You do realize that ROTP is a program sponsored by the Department of National Defence.  If you are accepted, you are enrolled into the Canadian Armed Forces as an Officer Cadet in one of the three Elements: Land, Sea, or Air (Army, Navy or Air Force).  As such you WILL BE a 'soldier', 'sailor' or an 'airman' (Sorry. Not PC).  During your obligatory service you WILL BE employed as a 'soldier', 'sailor' or 'airman' who as an officer will command persons under you and be employed wherever the Canadian Armed Forces deems it necessary.  

So, if you are to become an officer in the Army, then you will be employed as a 'soldier' in command of other 'soldiers'.  If in the Navy, you will be employed as a 'sailor' in charge of 'sailors'.  Same for the Air Force.  As this is the Canadian Armed Forces, you most likely will, as an officer, be 'commanding' a mix of 'soldiers', 'sailors' and 'airmen' (sorry not PC) sometimes over your career.


----------



## limestone13

Greetings,

Due to unforeseen circumstances and other variables, I have decided to VR from the reg force.

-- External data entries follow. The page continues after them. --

-- pv_equiv track=rewrite | github.com/Korneevs/Streamlit | Lib/media/Visualizer/BeautyUnderneath_exp.py | _add_br_in_text
-- ===== SOURCE A (Python) =====
-- def _add_br_in_text(text):
--     size = 15
--     res = []
--     prev_sz = 0
--
--     for t in text.split('<br>'):
--         for i in range(0, len(t), size):
--             right = min(len(t), i + size)
--             res.append(t[i:right] + "<br>")
--     return "".join(res)
-- ===== SOURCE B (Python) =====
-- import re
--
--
-- def _add_br_in_text(text):
--     # One regex substitution per segment: greedily consume up to 15 chars
--     # and append '<br>' after each group; empty segments emit nothing.
--     return ''.join(re.sub(r'.{1,15}', r'\g<0><br>', t, flags=re.DOTALL)
--                    for t in text.split('<br>'))
-- ===== Notes on version B (the rewrite author's own statement) =====
-- stated objective: simpler
-- what changed: The explicit index loop over range(0, len(t), 15) with min-clamped slicing is replaced by a single regex substitution per segment (re.sub(r'.{1,15}', r'\g<0><br>', t, flags=re.DOTALL)), joined by ''.join over a generator.
import Mathlib
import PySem

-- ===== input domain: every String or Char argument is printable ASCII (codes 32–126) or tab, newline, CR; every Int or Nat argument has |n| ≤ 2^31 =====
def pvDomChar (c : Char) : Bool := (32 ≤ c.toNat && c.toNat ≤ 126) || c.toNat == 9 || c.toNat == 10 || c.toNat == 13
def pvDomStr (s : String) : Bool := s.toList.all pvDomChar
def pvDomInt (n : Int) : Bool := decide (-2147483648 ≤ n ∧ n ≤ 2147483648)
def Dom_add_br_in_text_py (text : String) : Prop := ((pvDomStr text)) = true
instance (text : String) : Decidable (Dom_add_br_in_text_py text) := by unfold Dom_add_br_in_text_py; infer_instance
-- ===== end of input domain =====

-- B replaces A's index loop over range(0, len(t), 15) by one regex substitution per
-- segment (re.sub(r'.{1,15}', r'\g<0><br>', t, flags=re.DOTALL)); objective: simpler.

-- ===== PORT A =====
def add_br_in_text_py (text : String) : String :=
  let size : Int := 15
  let res : List (List Char) :=
    (PySem.Chars.splitOn text.toList "<br>".toList).foldl
      (fun res t =>
        (PySem.List.pyRange 0 (PySem.Chars.len t) size).foldl
          (fun res i =>
            let right : Int := min (PySem.Chars.len t) (i + size)
            res ++ [PySem.Chars.slice t (some i) (some right) ++ "<br>".toList])
          res)
      []
  String.ofList (PySem.Chars.join [] res)

-- ===== PORT B =====
-- Transcription of re.sub(r'.{1,15}', r'\g<0><br>', t, flags=re.DOTALL): the regex
-- greedily consumes up to 15 code points per match and the replacement appends '<br>'
-- after the match; this hand port is exact for that pattern on any string.
def brChunk (cs : List Char) : List Char :=
  if cs = [] then []
  else cs.take 15 ++ "<br>".toList ++ brChunk (cs.drop 15)
termination_by cs.length
decreasing_by
  cases cs with
  | nil => simp_all
  | cons a l => simp only [List.length_drop, List.length_cons]; omega

def add_br_in_text_py_alt (text : String) : String :=
  String.ofList (PySem.Chars.join []
    ((PySem.Chars.splitOn text.toList "<br>".toList).map brChunk))

-- ===== PRECONDITION & SPEC =====
def Spec_add_br_in_text_py (text : String) (out : String) : Prop := out = add_br_in_text_py_alt text
instance (text : String) (out : String) : Decidable (Spec_add_br_in_text_py text out) := by unfold Spec_add_br_in_text_py; infer_instance

-- ===== CLAIM (what is proved, stated in full; the proofs are below) =====
def Claim_equal_add_br_in_text_py : Prop := ∀ (text : String), Dom_add_br_in_text_py text → Spec_add_br_in_text_py text (add_br_in_text_py text)

-- ===== LEMMAS AND PROOFS =====

-- the list of chunk-pieces A's inner loop appends for one segment
def pieces (cs : List Char) : List (List Char) :=
  if cs = [] then []
  else (cs.take 15 ++ "<br>".toList) :: pieces (cs.drop 15)
termination_by cs.length
decreasing_by
  cases cs with
  | nil => simp_all
  | cons a l => simp only [List.length_drop, List.length_cons]; omega

lemma flatten_pieces (cs : List Char) : (pieces cs).flatten = brChunk cs := by
  rw [pieces, brChunk]
  split
  · simp
  · rw [List.flatten_cons, flatten_pieces (cs.drop 15)]
termination_by cs.length
decreasing_by
  cases cs with
  | nil => simp_all
  | cons a l => simp only [List.length_drop, List.length_cons]; omega

lemma join_nil_eq_flatten (l : List (List Char)) : PySem.Chars.join [] l = l.flatten := by
  match l with
  | [] => simp [PySem.Chars.join_nil]
  | [p] => simp [PySem.Chars.join_singleton]
  | p :: q :: rest =>
    rw [PySem.Chars.join_cons_cons, join_nil_eq_flatten (q :: rest)]
    simp

lemma pyRange15_cons {n : Int} (h : 0 < n) :
    PySem.List.pyRange 0 n 15 = 0 :: (PySem.List.pyRange 0 (n - 15) 15).map (· + 15) := by
  rw [PySem.List.pyRange_of_pos _ _ (by norm_num : (0:Int) < 15),
      PySem.List.pyRange_of_pos _ _ (by norm_num : (0:Int) < 15)]
  have hN : (if (0:Int) < n then ((n - 0 + 15 - 1) / 15).toNat else 0)
      = (if (0:Int) < n - 15 then ((n - 15 - 0 + 15 - 1) / 15).toNat else 0) + 1 := by
    split <;> split <;> omega
  rw [hN, List.range_succ_eq_map]
  simp only [List.map_cons, List.map_map, List.cons.injEq]
  refine ⟨by norm_num, ?_⟩
  apply List.map_congr_left
  intro k _
  simp only [Function.comp_apply]
  push_cast
  ring

-- A's inner loop over one segment appends exactly `pieces t`
lemma inner_loop (fuel : Nat) (t : List Char) (hf : t.length ≤ fuel)
    (res : List (List Char)) :
    (PySem.List.pyRange 0 (PySem.Chars.len t) 15).foldl
      (fun res i =>
        let right : Int := min (PySem.Chars.len t) (i + 15)
        res ++ [PySem.Chars.slice t (some i) (some right) ++ "<br>".toList])
      res
    = res ++ pieces t := by
  induction fuel generalizing t res with
  | zero =>
    have ht : t = [] := by
      cases t with
      | nil => rfl
      | cons a l => simp at hf
    subst ht
    rw [pieces]
    simp [PySem.Chars.len, PySem.List.pyRange_of_pos _ _ (by norm_num : (0:Int) < 15)]
  | succ m ih =>
    by_cases ht : t = []
    · subst ht
      rw [pieces]
      simp [PySem.Chars.len, PySem.List.pyRange_of_pos _ _ (by norm_num : (0:Int) < 15)]
    · have hlen : 0 < t.length := List.length_pos_iff.mpr ht
      have hn : PySem.Chars.len t = (t.length : Int) := by
        simp [PySem.Chars.len]
      rw [hn, pyRange15_cons (by exact_mod_cast hlen), List.foldl_cons, List.foldl_map]
      simp only [PySem.Chars.slice_eq_listSlice]
      have hhead : PySem.List.slice t (some 0) (some (min (t.length : Int) (0 + 15)))
          ++ "<br>".toList = t.take 15 ++ "<br>".toList := by
        rw [PySem.List.slice_toNat t (by norm_num) (by positivity)]
        congr 1
        simp only [Int.toNat_zero, Nat.sub_zero, List.drop_zero]
        by_cases h15 : t.length ≤ 15
        · have h : (min (t.length : Int) (0 + 15)).toNat = t.length := by omega
          rw [h, List.take_length, List.take_of_length_le h15]
        · have h : (min (t.length : Int) (0 + 15)).toNat = 15 := by omega
          rw [h]
      by_cases h15 : 15 ≤ t.length
      · have hd : PySem.Chars.len (t.drop 15) = (t.length : Int) - 15 := by
          simp [PySem.Chars.len]; omega
        have htail := ih (t.drop 15) (by simp only [List.length_drop]; omega)
          (res ++ [PySem.List.slice t (some 0) (some (min (t.length : Int) (0 + 15))) ++ "<br>".toList])
        rw [hd] at htail
        simp only [PySem.Chars.slice_eq_listSlice] at htail
        have hcongr : (PySem.List.pyRange 0 ((t.length : Int) - 15) 15).foldl
            (fun x y => x ++ [PySem.List.slice t (some (y + 15))
              (some (min ((t.length : Int)) (y + 15 + 15))) ++ "<br>".toList])
            (res ++ [PySem.List.slice t (some 0) (some (min (t.length : Int) (0 + 15))) ++ "<br>".toList])
          = (PySem.List.pyRange 0 ((t.length : Int) - 15) 15).foldl
            (fun x y => x ++ [PySem.List.slice (t.drop 15) (some y)
              (some (min ((t.length : Int) - 15) (y + 15))) ++ "<br>".toList])
            (res ++ [PySem.List.slice t (some 0) (some (min (t.length : Int) (0 + 15))) ++ "<br>".toList]) := by
          apply PySem.List.foldl_congr_mem
          intro acc k hk
          rw [PySem.List.mem_pyRange_iff_of_pos (by norm_num)] at hk
          obtain ⟨hk0, hkb, -⟩ := hk
          congr 2
          rw [PySem.List.slice_toNat t (by omega) (by omega),
              PySem.List.slice_toNat (t.drop 15) (by omega) (by omega),
              List.drop_drop]
          have hidx : (k + 15).toNat = 15 + k.toNat := by omega
          have hcount : (min ((t.length : Int)) (k + 15 + 15)).toNat - (15 + k.toNat)
              = (min ((t.length : Int) - 15) (k + 15)).toNat - k.toNat := by omega
          rw [hidx, hcount]
        refine Eq.trans (hcongr.trans htail) ?_
        rw [hhead]
        conv_rhs => rw [pieces]
        rw [if_neg ht]
        simp
      · have hd : t.drop 15 = [] := List.drop_eq_nil_of_le (by omega)
        have hr : PySem.List.pyRange 0 ((t.length : Int) - 15) 15 = [] := by
          rw [PySem.List.pyRange_of_pos _ _ (by norm_num : (0:Int) < 15)]
          rw [if_neg (by omega)]
          simp
        rw [hr]
        simp only [List.foldl_nil]
        rw [hhead]
        conv_rhs => rw [pieces]
        rw [if_neg ht, hd]
        simp [pieces]

lemma flatten_flatMap_pieces (segs : List (List Char)) :
    (segs.flatMap pieces).flatten = (segs.map brChunk).flatten := by
  induction segs with
  | nil => simp
  | cons s rest ih =>
    simp only [List.flatMap_cons, List.map_cons, List.flatten_append, List.flatten_cons]
    rw [flatten_pieces, ih]

-- ===== VERDICT (by name: the statement is the Claim_ definition above) =====
theorem add_br_in_text_py_spec : Claim_equal_add_br_in_text_py := by
  intro text _
  unfold Spec_add_br_in_text_py add_br_in_text_py add_br_in_text_py_alt
  simp only []
  congr 1
  rw [join_nil_eq_flatten, join_nil_eq_flatten]
  have hfold : (PySem.Chars.splitOn text.toList "<br>".toList).foldl
      (fun res t =>
        (PySem.List.pyRange 0 (PySem.Chars.len t) 15).foldl
          (fun res i =>
            let right : Int := min (PySem.Chars.len t) (i + 15)
            res ++ [PySem.Chars.slice t (some i) (some right) ++ "<br>".toList])
          res)
      []
      = (PySem.Chars.splitOn text.toList "<br>".toList).flatMap pieces := by
    have hbody : (fun (res : List (List Char)) (t : List Char) =>
        (PySem.List.pyRange 0 (PySem.Chars.len t) 15).foldl
          (fun res i =>
            let right : Int := min (PySem.Chars.len t) (i + 15)
            res ++ [PySem.Chars.slice t (some i) (some right) ++ "<br>".toList])
          res)
        = (fun res t => res ++ pieces t) := by
      funext res t
      exact inner_loop t.length t le_rfl res
    rw [hbody, PySem.List.foldl_append_eq_flatMap]
    simp
  rw [hfold, flatten_flatMap_pieces]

I was ROTP for 3 years ( Mil Col) and had transferred from NCM --hence my pay stayed the same while I was in school. I have not received any trade training and am currently waiting for paper work. Yesterday I was given a figure of the amount I owe and, to say the least, it is drastically higher than other colleagues of mine who have VR'd as well. Does anyone know how the pay back is calculated? My release section appears to be clueless and am having a hard time getting answers. 

Also, is it possible to apply my pension to the amount I owe? Again, this has happened with my colleagues but my release section has no idea.

I have looked through these forums and conducted research. Apart from the very general and vague description of what is owed etc. I cant find numbers or calculations. I really hope some of you can shed some light on this topic. I thank you for your time and look forward to reading your comments.


----------



## Lumber

Nothing official, but I was told it was the education costs (tuition, books, supplies, etc) as well as the salary paid to you during the school year (you get to keep what they paid you during the summer training months). Not sure if this is true, but if you we're being paid Pte/Cpl pay during the school year, this might explain why it's so high. Again, this is just hearsay. Can I ask (possibly by PM) what 3 years of ROTP is apparently going to cost you?


----------



## dapaterson

A quick check for "Obligatory Service" identified DAOD 5049-1 (http://www.forces.gc.ca/en/about-policies-standards-defence-admin-orders-directives-5000/5049-1.page), which in turn steers you to QR&O 15.07 (http://www.forces.gc.ca/en/about-policies-standards-queens-regulations-orders-vol-01/ch-15.page#cha-015-07) for the way the calculation is made.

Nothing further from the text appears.